Après plusieurs projets mobiles dont l’excellent Terra Battle, le studio Mistwalker a adhéré au programme Apple Arcade du constructeur à la pomme pour laisser libre cours à sa créativité. Prenant la forme d’un J-RPG traditionnel, Fantasian est à n’en pas douter une des figures de proue du catalogue par abonnement d’Apple. Loin d’un gacha mobile opportuniste ou d’un portage sans ambition, le dernier jeu de Sakaguchi est une véritable aventure s’inscrivant dans la droite lignée des Final Fantasy pré-FFX. Décors « pré-calculés » sur lesquels nous reviendrons, combats au tour par tour, narration centrale, bande-son composée par Nobuo Uematsu… Fantasian sent bon le RPG Squaresoft de l’époque Playstation One. Ce classicisme est flagrant et impacte directement le scénario du titre.
Alors c'est l'histoire d'un héros amnésique...
Le joueur incarne donc Leo, un jeune homme amnésique se réveillant dans une mystérieuse cité mécanique hostile de laquelle il devra s’échapper. Une fois revenu en territoire humain, Leo fait la rencontre de Kina, une jeune fille aux origines inconnues capable de manier la magie. Trouvant l’un chez l’autre une épaule sur laquelle se reposer, ils décident de faire voyage ensemble pour trouver leur voie et tenter d’endiguer la propagation du « Mechteria », une infestation mécanique nocive pour l’homme. Le mot « classique » est un pléonasme pour décrire le pitch de Fantasian. Malgré tout, en conservant une échelle restreinte et en s’intéressant pleinement à ses personnages, il parvient à raconter une histoire prenante et intéressante. Le joueur découvre l’univers et les règles qui le composent aux côtés de héros attachants. Et si l’aventure finit par gagner en envergure au bout d’une dizaine d’heures de jeu, on apprécie que Fantasian prenne la peine d’aborder les origines de chacun de ses personnages clés. Dommage cependant que le budget relativement modeste du titre se fasse sentir lors de ces séquences narratives. De nombreux moments riches en émotion limitent leur mise en scène à un bloc de texte posé sur une illustration. Le tout est toutefois sauvé par la superbe bande-son qui les accompagne. On note également la propension du titre à aller droit au but. Jeu mobile (entre autres) oblige, le joueur ne doit pas être accaparé trop longtemps par des phases de dialogues. Sur ce point, pas de soucis, on ne se sent jamais submergé par de longs échanges textuels.

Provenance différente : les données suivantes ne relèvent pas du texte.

-- pv_equiv track=rewrite | github.com/whdgusdl48/Programmers_Algorithm | Level3/solution_2021_03_30.py | solution
-- ===== SOURCE A (Python) =====
-- def solution(n):
--     answer = 0
--     if n < 3:
--         return n
--     before1 = 1
--     before2 = 2
--
--     for i in range(3,n+1):
--         answer = before1 + before2
--         before1 = before2
--         before2 = answer
--     return answer % 1234567
-- ===== SOURCE B (Python) =====
-- def solution(n):
--     if n < 3:
--         return n
--     M = 1234567
--
--     def fd(k):
--         # returns (F(k) % M, F(k+1) % M) with F(1)=F(2)=1 (standard Fibonacci)
--         if k == 0:
--             return (0, 1)
--         a, b = fd(k >> 1)
--         c = (a * (2 * b - a)) % M
--         d = (a * a + b * b) % M
--         if k & 1:
--             return (d, (c + d) % M)
--         return (c, d)
--
--     return fd(n + 1)[0]
-- ===== Notes on version B (the rewrite author's own statement) =====
-- stated objective: faster
-- what changed: Replaced the O(n) iterative accumulation loop by the fast-doubling Fibonacci recursion computed modulo the problem's modulus, giving the n-th term in O(log n) multiplications.
import Mathlib
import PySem

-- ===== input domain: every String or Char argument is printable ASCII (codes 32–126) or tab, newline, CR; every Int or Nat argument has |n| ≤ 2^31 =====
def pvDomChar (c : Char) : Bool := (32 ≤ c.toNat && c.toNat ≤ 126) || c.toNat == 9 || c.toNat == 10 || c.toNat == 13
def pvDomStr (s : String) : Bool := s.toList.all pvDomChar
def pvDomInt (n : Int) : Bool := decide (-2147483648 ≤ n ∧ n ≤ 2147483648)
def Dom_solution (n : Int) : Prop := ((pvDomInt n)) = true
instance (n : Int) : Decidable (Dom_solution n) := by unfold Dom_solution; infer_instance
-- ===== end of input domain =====

-- B replaces A's linear accumulation loop by the fast-doubling Fibonacci recursion taken modulo the problem constant (faster).

-- ===== PORT A =====
-- the loop body: answer = before1 + before2; before1 = before2; before2 = answer
def solStepA (st : Int × Int × Int) (_ : Int) : Int × Int × Int :=
  (st.2.1 + st.2.2, st.2.2, st.2.1 + st.2.2)

def solution (n : Int) : Int :=
  if n < 3 then n
  else
    let st := (PySem.List.pyRange 3 (n + 1) 1).foldl solStepA (0, 1, 2)
    PySem.Int.mod st.1 1234567

-- ===== PORT B =====
-- fd(k) = (F(k) % M, F(k+1) % M) by fast doubling (recursion on k >> 1)
def solFd : Nat → Int × Int
  | 0 => (0, 1)
  | (k + 1) =>
    let p := solFd ((k + 1) / 2)
    let a := p.1
    let b := p.2
    let c := PySem.Int.mod (a * (2 * b - a)) 1234567
    let d := PySem.Int.mod (a * a + b * b) 1234567
    if (k + 1) % 2 = 1 then (d, PySem.Int.mod (c + d) 1234567) else (c, d)
decreasing_by omega

def solution_alt (n : Int) : Int :=
  if n < 3 then n
  else (solFd (n + 1).toNat).1

-- ===== PRECONDITION & SPEC =====
def Spec_solution (n : Int) (out : Int) : Prop := out = solution_alt n
instance (n : Int) (out : Int) : Decidable (Spec_solution n out) := by unfold Spec_solution; infer_instance

-- ===== CLAIM (what is proved, stated in full; the proofs are below) =====
def Claim_equal_solution : Prop := ∀ (n : Int), Dom_solution n → Spec_solution n (solution n)

-- ===== LEMMAS AND PROOFS =====

-- fast-doubling identities over Int
theorem fibInt_two_mul (m : Nat) :
    ((Nat.fib (2 * m) : Int)) = (Nat.fib m : Int) * (2 * (Nat.fib (m + 1) : Int) - Nat.fib m) := by
  have h := Nat.fib_two_mul m
  have hle : Nat.fib m ≤ 2 * Nat.fib (m + 1) :=
    le_trans (Nat.fib_le_fib_succ) (by omega)
  have h2 := congrArg (fun x : Nat => (x : Int)) h
  push_cast [Nat.cast_sub hle] at h2
  linarith

theorem fibInt_two_mul_add_one (m : Nat) :
    ((Nat.fib (2 * m + 1) : Int)) = (Nat.fib m : Int) * Nat.fib m + (Nat.fib (m + 1) : Int) * Nat.fib (m + 1) := by
  have h2 := congrArg (fun x : Nat => (x : Int)) (Nat.fib_two_mul_add_one m)
  push_cast at h2
  ring_nf at h2 ⊢
  linarith

theorem solFd_eq (k : Nat) :
    solFd k = ((Nat.fib k : Int) % 1234567, (Nat.fib (k + 1) : Int) % 1234567) := by
  induction k using Nat.strong_induction_on with
  | _ k ih =>
    match k with
    | 0 => simp [solFd]
    | (k + 1) =>
      have hrec := ih ((k + 1) / 2) (by omega)
      rw [solFd, hrec]
      set m := (k + 1) / 2 with hm
      set M : Int := 1234567 with hM
      set A : Int := (Nat.fib m : Int) with hA
      set B : Int := (Nat.fib (m + 1) : Int) with hB
      have hmod : ∀ x : Int, PySem.Int.mod x M = x % M :=
        fun x => PySem.Int.mod_eq_emod_of_pos (by norm_num [hM])
      have meA : (A % M) ≡ A [ZMOD M] := Int.emod_emod_of_dvd A dvd_rfl
      have meB : (B % M) ≡ B [ZMOD M] := Int.emod_emod_of_dvd B dvd_rfl
      have hc : (A % M) * (2 * (B % M) - A % M) ≡ (Nat.fib (2 * m) : Int) [ZMOD M] := by
        rw [fibInt_two_mul m, ← hA, ← hB]
        exact meA.mul ((meB.mul_left 2).sub meA)
      have hd : (A % M) * (A % M) + (B % M) * (B % M) ≡ (Nat.fib (2 * m + 1) : Int) [ZMOD M] := by
        rw [fibInt_two_mul_add_one m, ← hA, ← hB]
        exact (meA.mul meA).add (meB.mul meB)
      simp only [hmod]
      rcases Nat.mod_two_eq_zero_or_one (k + 1) with hpar | hpar
      · -- k + 1 = 2 * m
        have hk : k + 1 = 2 * m := by omega
        simp only [hpar]
        norm_num
        rw [hk]
        exact ⟨hc, hd⟩
      · -- k + 1 = 2 * m + 1
        have hk : k + 1 = 2 * m + 1 := by omega
        simp only [hpar]
        rw [hk]
        refine Prod.ext ?_ ?_
        · exact hd
        · show (_ + _) % M = (Nat.fib (2 * m + 1 + 1) : Int) % M
          have hsum : (Nat.fib (2 * m + 1 + 1) : Int) = (Nat.fib (2 * m) : Int) + (Nat.fib (2 * m + 1) : Int) := by
            have := Nat.fib_add_two (n := 2 * m)
            push_cast [this]
            ring
          rw [hsum]
          have mc : ((A % M) * (2 * (B % M) - A % M)) % M ≡ (Nat.fib (2 * m) : Int) [ZMOD M] :=
            (Int.emod_emod_of_dvd _ dvd_rfl).trans hc
          have md : ((A % M) * (A % M) + (B % M) * (B % M)) % M ≡ (Nat.fib (2 * m + 1) : Int) [ZMOD M] :=
            (Int.emod_emod_of_dvd _ dvd_rfl).trans hd
          exact mc.add md

-- A-side loop characterisation
theorem loopA (m : Nat) :
    (PySem.List.pyRange 3 ((m : Int) + 4) 1).foldl solStepA (0, 1, 2)
      = ((Nat.fib (m + 4) : Int), (Nat.fib (m + 3) : Int), (Nat.fib (m + 4) : Int)) := by
  induction m with
  | zero =>
    have h4 : ((0 : Nat) : Int) + 4 = 3 + 1 := by norm_num
    rw [h4, PySem.List.pyRange_one_singleton]
    simp [solStepA]
    decide
  | succ m ih =>
    have hsplit : ((m + 1 : Nat) : Int) + 4 = ((m : Int) + 4) + 1 := by push_cast; ring
    rw [hsplit, PySem.List.pyRange_one_succ_right (by omega), List.foldl_append, ih]
    simp only [List.foldl, solStepA]
    have h5 : Nat.fib (m + 5) = Nat.fib (m + 3) + Nat.fib (m + 4) := Nat.fib_add_two
    refine Prod.ext ?_ (Prod.ext ?_ ?_) <;> simp <;> push_cast [show m + 1 + 4 = m + 5 from rfl, show m + 1 + 3 = m + 4 from rfl, h5] <;> ring

-- ===== VERDICT (by name: the statement is the Claim_ definition above) =====
theorem solution_spec : Claim_equal_solution := by
  intro n _
  unfold Spec_solution solution solution_alt
  by_cases h : n < 3
  · simp [h]
  · obtain ⟨m, hm⟩ : ∃ m : Nat, n = (m : Int) + 3 := ⟨(n - 3).toNat, by omega⟩
    have h1 : n + 1 = (m : Int) + 4 := by omega
    have h2 : ((m : Int) + 4).toNat = m + 4 := by omega
    simp only [if_neg h]
    rw [h1, h2, loopA, solFd_eq, PySem.Int.mod_eq_emod_of_pos (by norm_num)]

Si nous avons été pleinement engagés dans son scénario, nous ne pouvons malheureusement pas nous prononcer sur son dénouement ou toutes ses péripéties, car à l’heure actuelle seule la Partie 1 de l’aventure est disponible. Un second segment viendra donc se greffer dans le courant de l’année et cette dernière promet de gagner en ampleur et en profondeur de jeu. Nous prenons pour preuve que le joueur débloque un élément de gameplay extrêmement important dans la dernière heure de cette première partie. D’une vingtaine d’heures de jeu, ce premier segment ne laisse pas nécessairement un gout de trop peu, car il a de belles choses à proposer, autant narrativement qu’en termes de gameplay.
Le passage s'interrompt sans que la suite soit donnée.